The subscription services can boast legions of youthful, time-starved fans, many of whom like the convenience of home delivery and the niche products, such as organic vegetables. But in-store meal kits sidestep subscription-based brands’ biggest problems; retention and acquisition. HelloFresh doubled its customers to 890,000 last year, as well as the number of delivered meals to 20m, but 90% of its American clients defect after a year, says Second Measure, an analytics firm.

Cost deters many, as does the grind of sticking to a dinner schedule made days in advance. Blue Apron loses customers nearly as fast as HelloFresh; bungled orders due to glitches at its new fulfilment centre last year made matters worse. At its peak it boasted 1m subscribers. Its client list shrank by 15% in 2017.

When the firms sign up new customers, the cost to acquire them is exorbitant. Daniel McCarthy of Emory University finds that Blue Apron loses money on more than two-thirds of the customers it brings in. Like Blue Apron, HelloFresh is not profitable and spends a lot on marketing and promotional discounts to acquire subscribers. Mr McCarthy estimates that each new client costs the company $94; Blue Apron shells out $84.
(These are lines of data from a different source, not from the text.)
-- pv_equiv track=rewrite | github.com/sharhalakis/vdns | src/vdns/zoneparser.py | cleanup_line
-- ===== SOURCE A (Python) =====
-- def cleanup_line(line0: str) -> str:
--     """Cleans a line by removing comments and starting/trailing space."""
--     line = line0
--
--     # If there's a potential comment then scan the whole string char-by-char.
--     # Don't remove quoted semicolons like in 'TXT "v=DKIM1; g=*"'
--     if line.find(';') >= 0:
--         in_st = False   # Are we in a "" block? If yes then ignore ;
--         line = ''
--         for ch in line0:
--             if not in_st and ch == ';':
--                 break
--             line += ch
--             if ch == '"':
--                 in_st = not in_st
--
--     line = line.strip()
--
--     return line
-- ===== SOURCE B (Python) =====
-- def cleanup_line(line0: str) -> str:
--     """Cleans a line by removing comments and starting/trailing space."""
--     # Even-indexed pieces of split('"') are the text outside double quotes;
--     # the first ';' found there is the comment start.
--     cut = None
--     offset = 0
--     for i, seg in enumerate(line0.split('"')):
--         if i % 2 == 0:
--             p = seg.find(';')
--             if p >= 0:
--                 cut = offset + p
--                 break
--         offset += len(seg) + 1
--     result = line0 if cut is None else line0[:cut]
--     return result.strip()
-- ===== Notes on version B (the rewrite author's own statement) =====
-- stated objective: idiomatic
-- what changed: Replaces the char-by-char quote-state scan that rebuilds the line by accumulation with a segment-level pass: split the line on '"', locate the first ';' in the even-indexed (outside-quotes) segments via str.find, and slice the original line there.
import Mathlib
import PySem

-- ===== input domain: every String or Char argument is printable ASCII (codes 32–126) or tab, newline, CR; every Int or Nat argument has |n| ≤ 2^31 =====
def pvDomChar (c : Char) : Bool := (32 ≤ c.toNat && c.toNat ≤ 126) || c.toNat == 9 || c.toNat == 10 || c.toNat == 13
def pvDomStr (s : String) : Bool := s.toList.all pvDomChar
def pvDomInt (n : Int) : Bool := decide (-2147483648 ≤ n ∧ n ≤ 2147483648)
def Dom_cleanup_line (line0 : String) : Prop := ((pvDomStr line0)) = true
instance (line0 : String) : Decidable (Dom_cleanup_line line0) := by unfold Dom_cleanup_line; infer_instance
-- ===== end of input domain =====

-- B replaces A's char-by-char quote-state scan (which rebuilds the kept prefix by string
-- accumulation) with a segment-level pass: split on '"', find the first ';' in the
-- even-indexed (outside-quotes) segments, and slice the original line there (idiomatic).


-- ===== PORT A =====
def cleanupALoop : List Char → Bool → List Char → List Char
  | [], _, acc => acc
  | c :: rest, inSt, acc =>
      if !inSt && c == ';' then acc
      else cleanupALoop rest (if c == '"' then !inSt else inSt) (acc ++ [c])

def cleanup_line (line0 : String) : String :=
  let line := line0.toList
  let line := if 0 ≤ PySem.Chars.find line [';'] then cleanupALoop line0.toList false [] else line
  String.ofList (PySem.Chars.strip line)

-- ===== PORT B =====
def cleanupBFind : List (List Char) → Nat → Nat → Option Nat
  | [], _, _ => none
  | seg :: rest, i, off =>
      if i % 2 == 0 then
        let p := PySem.Chars.find seg [';']
        if 0 ≤ p then some (off + p.toNat)
        else cleanupBFind rest (i + 1) (off + seg.length + 1)
      else cleanupBFind rest (i + 1) (off + seg.length + 1)

def cleanup_line_alt (line0 : String) : String :=
  let cs := line0.toList
  let result :=
    match cleanupBFind (PySem.Chars.splitOn cs ['"']) 0 0 with
    | none => cs
    | some cut => PySem.List.slice cs none (some (Int.ofNat cut))
  String.ofList (PySem.Chars.strip result)

-- ===== PRECONDITION & SPEC =====
def Spec_cleanup_line (line0 : String) (out : String) : Prop := out = cleanup_line_alt line0
instance (line0 : String) (out : String) : Decidable (Spec_cleanup_line line0 out) := by unfold Spec_cleanup_line; infer_instance

-- ===== CLAIM =====
def Claim_equal_cleanup_line : Prop := ∀ (line0 : String), Dom_cleanup_line line0 → Spec_cleanup_line line0 (cleanup_line line0)

-- ===== LEMMAS AND PROOFS =====

/-- Position of the first unquoted `';'` in `cs`; `st` = inside a `"` block. -/
def posSpec : List Char → Bool → Option Nat
  | [], _ => none
  | c :: rest, st =>
      if !st && c == ';' then some 0
      else (posSpec rest (if c == '"' then !st else st)).map Nat.succ

lemma cleanupALoop_eq (cs : List Char) (st : Bool) (acc : List Char) :
    cleanupALoop cs st acc = acc ++ (match posSpec cs st with
      | none => cs
      | some k => cs.take k) := by
  induction cs generalizing st acc with
  | nil => simp [cleanupALoop, posSpec]
  | cons c rest ih =>
    simp only [cleanupALoop, posSpec]
    by_cases h : (!st && c == ';') = true
    · simp [h]
    · simp only [h, if_neg, Bool.not_eq_true] at *
      rw [ih]
      cases hp : posSpec rest (if c == '"' then !st else st) <;> simp [hp]

/-- `glue pre ss` prepends `pre` to the first piece of `ss`. -/
def glue (pre : List Char) : List (List Char) → List (List Char)
  | [] => [pre]
  | h :: t => (pre ++ h) :: t

/-- Simple recursive characterisation of `split('"')`. -/
def simpleSplit : List Char → List (List Char)
  | [] => [[]]
  | c :: rest => if c = '"' then [] :: simpleSplit rest else glue [c] (simpleSplit rest)

lemma simpleSplit_ne_nil (cs : List Char) : simpleSplit cs ≠ [] := by
  cases cs with
  | nil => simp [simpleSplit]
  | cons c rest =>
    simp only [simpleSplit]
    split
    · simp
    · cases h : simpleSplit rest <;> simp [glue]

lemma splitOn_go_spec (fuel : Nat) (l cur : List Char) (acc : List (List Char))
    (h : l.length ≤ fuel) :
    PySem.Chars.splitOn.go ['"'] fuel l cur acc
      = acc.reverse ++ glue cur.reverse (simpleSplit l) := by
  induction fuel generalizing l cur acc with
  | zero =>
    have : l = [] := by cases l <;> simp_all
    subst this
    simp [PySem.Chars.splitOn.go, simpleSplit, glue]
  | succ fuel ih =>
    cases l with
    | nil => simp [PySem.Chars.splitOn.go, simpleSplit, glue]
    | cons c rest =>
      simp only [PySem.Chars.splitOn.go]
      by_cases hc : c = '"'
      · subst hc
        rw [if_pos (by simp [List.isPrefixOf])]
        rw [ih _ _ _ (by simpa using Nat.le_of_succ_le_succ (by simpa using h))]
        cases hs : simpleSplit rest with
        | nil => exact absurd hs (simpleSplit_ne_nil rest)
        | cons hd tl => simp [simpleSplit, glue, hs]
      · rw [if_neg (by simp [List.isPrefixOf, Ne.symm hc])]
        rw [ih _ _ _ (by simpa using Nat.le_of_succ_le_succ (by simpa using h))]
        simp only [simpleSplit, if_neg hc, List.reverse_cons]
        cases hs : simpleSplit rest <;> simp [glue]

lemma splitOn_quote (cs : List Char) :
    PySem.Chars.splitOn cs ['"'] = simpleSplit cs := by
  unfold PySem.Chars.splitOn
  rw [splitOn_go_spec _ _ _ _ (by omega)]
  cases h : simpleSplit cs with
  | nil => exact absurd h (simpleSplit_ne_nil cs)
  | cons hd tl => simp [glue]

lemma singleton_prefix_iff (a : Char) (l : List Char) : [a] <+: l ↔ l.head? = some a := by
  cases l <;> simp [List.cons_prefix_iff]

lemma find_nil_singleton (a : Char) : PySem.Chars.find [] [a] = -1 := rfl

lemma find_cons_self (a : Char) (t : List Char) : PySem.Chars.find (a :: t) [a] = 0 := by
  have hmem : a ∈ a :: t := List.mem_cons_self
  have h0 : 0 ≤ PySem.Chars.find (a :: t) [a] :=
    (PySem.Chars.find_nonneg_iff _ _).mpr ((List.singleton_infix_iff a _).mpr hmem)
  obtain ⟨hpre, hmin⟩ := PySem.Chars.find_spec h0
  by_contra hne
  have hk : 0 < (PySem.Chars.find (a :: t) [a]).toNat := by omega
  exact hmin 0 hk (by rw [List.drop_zero, singleton_prefix_iff]; rfl)

lemma find_cons_ne (c a : Char) (t : List Char) (hca : c ≠ a) :
    PySem.Chars.find (c :: t) [a]
      = if PySem.Chars.find t [a] = -1 then -1 else PySem.Chars.find t [a] + 1 := by
  by_cases hm : a ∈ t
  · have ht0 : 0 ≤ PySem.Chars.find t [a] :=
      (PySem.Chars.find_nonneg_iff _ _).mpr ((List.singleton_infix_iff a _).mpr hm)
    have hc0 : 0 ≤ PySem.Chars.find (c :: t) [a] :=
      (PySem.Chars.find_nonneg_iff _ _).mpr
        ((List.singleton_infix_iff a _).mpr (List.mem_cons_of_mem c hm))
    obtain ⟨hpreT, hminT⟩ := PySem.Chars.find_spec ht0
    obtain ⟨hpreC, hminC⟩ := PySem.Chars.find_spec hc0
    set k := (PySem.Chars.find (c :: t) [a]).toNat with hkdef
    set k' := (PySem.Chars.find t [a]).toNat with hk'def
    have hkpos : 0 < k := by
      by_contra h
      have : k = 0 := by omega
      rw [this] at hpreC
      rw [singleton_prefix_iff] at hpreC
      simp at hpreC
      exact hca hpreC
    have hdropC : [a] <+: List.drop (k - 1) t := by
      have heq : List.drop k (c :: t) = List.drop (k - 1) t := by
        rw [show k = (k - 1) + 1 by omega]
        simp
      rwa [heq] at hpreC
    have hminC' : ∀ i < k - 1, ¬ [a] <+: List.drop i t := by
      intro i hi
      have := hminC (i + 1) (by omega)
      simpa using this
    have hkk : k - 1 = k' := by
      rcases Nat.lt_trichotomy (k - 1) k' with h | h | h
      · exact absurd hdropC (hminT _ h)
      · exact h
      · exact absurd hpreT (hminC' _ h)
    have htne : ¬ PySem.Chars.find t [a] = -1 := by omega
    rw [if_neg htne]
    omega
  · have hnt : PySem.Chars.find t [a] = -1 :=
      (PySem.Chars.find_eq_neg_one_iff _ _).mpr (by
        simp [List.singleton_infix_iff, hm])
    have hnc : PySem.Chars.find (c :: t) [a] = -1 :=
      (PySem.Chars.find_eq_neg_one_iff _ _).mpr (by
        simp [List.singleton_infix_iff, hm, hca.symm])
    simp [hnt, hnc]

lemma posSpec_mem (cs : List Char) (st : Bool) (k : Nat) (h : posSpec cs st = some k) :
    ';' ∈ cs := by
  induction cs generalizing st k with
  | nil => simp [posSpec] at h
  | cons c rest ih =>
    simp only [posSpec] at h
    by_cases hc : (!st && c == ';') = true
    · simp only [hc, if_pos] at h
      have : c = ';' := by
        cases hcc : c == ';' <;> simp_all
      simp [this]
    · simp only [hc, if_neg, Bool.not_eq_true] at h
      cases hp : posSpec rest (if c == '"' then !st else st) with
      | none => rw [hp] at h; simp at h
      | some k' => exact List.mem_cons_of_mem _ (ih _ _ hp)

/-- One segment step: consuming a non-quote head char shifts the offset by one. -/
lemma cleanupBFind_consSeg (c : Char) (h : List Char) (t : List (List Char)) (i off : Nat)
    (hcond : c = ';' → i % 2 ≠ 0) :
    cleanupBFind ((c :: h) :: t) i off = cleanupBFind (h :: t) i (off + 1) := by
  have hoff : off + (c :: h).length + 1 = off + 1 + h.length + 1 := by
    simp only [List.length_cons]; omega
  by_cases hpar : i % 2 = 0
  · have hb : (i % 2 == 0) = true := by simpa using hpar
    have hc : c ≠ ';' := fun hceq => hcond hceq hpar
    simp only [cleanupBFind, hb, if_pos]
    rw [find_cons_ne c ';' h hc]
    by_cases hft : PySem.Chars.find h [';'] = -1
    · rw [if_pos hft, hft]
      rw [if_neg (by norm_num), if_neg (by norm_num)]
      rw [hoff]
    · have h0 : 0 ≤ PySem.Chars.find h [';'] := by
        have := PySem.Chars.neg_one_le_find h [';']
        omega
      rw [if_neg hft, if_pos (by omega), if_pos h0]
      congr 1
      omega
  · have hb : (i % 2 == 0) = false := by simpa using hpar
    simp only [cleanupBFind, hb, Bool.false_eq_true, if_false]
    rw [hoff]

lemma cleanupBFind_eq (cs : List Char) (st : Bool) (i off : Nat)
    (hpar : (i % 2 = 0) ↔ (st = false)) :
    cleanupBFind (simpleSplit cs) i off = (posSpec cs st).map (off + ·) := by
  induction cs generalizing st i off with
  | nil =>
    simp only [simpleSplit, posSpec]
    by_cases hp : i % 2 = 0 <;>
      simp [cleanupBFind, hp, find_nil_singleton]
  | cons c rest ih =>
    by_cases hc : c = '"'
    · subst hc
      have hss : simpleSplit ('"' :: rest) = [] :: simpleSplit rest := by
        simp [simpleSplit]
      rw [hss]
      have step : cleanupBFind ([] :: simpleSplit rest) i off
          = cleanupBFind (simpleSplit rest) (i + 1) (off + 1) := by
        by_cases hp : i % 2 = 0 <;>
          simp [cleanupBFind, hp, find_nil_singleton]
      rw [step, ih (!st) (i + 1) (off + 1) (by
        rcases Nat.mod_two_eq_zero_or_one i with hm | hm <;> cases st <;>
          simp_all [Nat.add_mod])]
      simp only [posSpec]
      have : (!st && ('"' == ';')) = false := by simp
      rw [this]
      simp only [Bool.false_eq_true]
      cases hp : posSpec rest (if ('"' == '"') then !st else st) with
      | none => simp_all
      | some k => simp_all; omega
    · -- c ≠ '"': head segment grows by c
      obtain ⟨h, t, hs⟩ : ∃ h t, simpleSplit rest = h :: t := by
        cases hss : simpleSplit rest with
        | nil => exact absurd hss (simpleSplit_ne_nil rest)
        | cons a b => exact ⟨a, b, rfl⟩
      simp only [simpleSplit, if_neg hc, hs, glue, List.singleton_append]
      by_cases hsc : c = ';' ∧ st = false
      · obtain ⟨hceq, hst⟩ := hsc
        subst hceq hst
        have hb : (i % 2 == 0) = true := by simpa using hpar.mpr rfl
        simp [cleanupBFind, hb, find_cons_self, posSpec]
      · have hcond : c = ';' → i % 2 ≠ 0 := by
          intro hceq hp
          exact hsc ⟨hceq, hpar.mp hp⟩
        rw [cleanupBFind_consSeg c h t i off hcond]
        rw [← hs, ih st i (off + 1) hpar]
        simp only [posSpec]
        have hnc : (!st && (c == ';')) = false := by
          cases st with
          | false =>
            have : c ≠ ';' := fun hceq => hsc ⟨hceq, rfl⟩
            simp [this]
          | true => simp
        rw [hnc]
        simp only [Bool.false_eq_true]
        have : (if c == '"' then !st else st) = st := by simp [hc]
        rw [this]
        cases hp : posSpec rest st with
        | none => simp
        | some k => simp; omega

-- ===== VERDICT =====
theorem cleanup_line_spec : Claim_equal_cleanup_line := by
  intro line0 _
  unfold Spec_cleanup_line cleanup_line cleanup_line_alt
  simp only []
  set cs := line0.toList with hcs
  rw [splitOn_quote, cleanupBFind_eq cs false 0 0 (by simp)]
  cases hp : posSpec cs false with
  | none =>
    simp only [Option.map_none]
    by_cases hf : 0 ≤ PySem.Chars.find cs [';']
    · rw [if_pos hf, cleanupALoop_eq, hp]
      simp
    · rw [if_neg hf]
  | some k =>
    have hmem : ';' ∈ cs := posSpec_mem cs false k hp
    have hf : 0 ≤ PySem.Chars.find cs [';'] :=
      (PySem.Chars.find_nonneg_iff _ _).mpr ((List.singleton_infix_iff _ _).mpr hmem)
    rw [if_pos hf, cleanupALoop_eq, hp]
    simp only [Option.map_some]
    have : (0 + k) = k := by omega
    rw [this]
    have hslice : PySem.List.slice cs none (some (Int.ofNat k)) = cs.take k := by
      exact_mod_cast PySem.List.slice_to_natCast cs k
    rw [hslice]
    simp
Supermarkets already have the footfall to minimise such costs. And because of their existing supply chains, they do not incur the same cost for ingredients as the subscription-based services, nor do they have delivery charges. What they lack in novelty value, they can make up for with variety.

Blue Apron and HelloFresh are refusing to bow to the pressure. In March Blue Apron said it plans to sell its kits at selected American retailers this year. But such a large pivot, says Mark Mahaney of RBC Capital Markets, an investment bank, is disconcerting. If even the biggest brand cannot stick to the subscription model, the smaller ones may be in for the chop.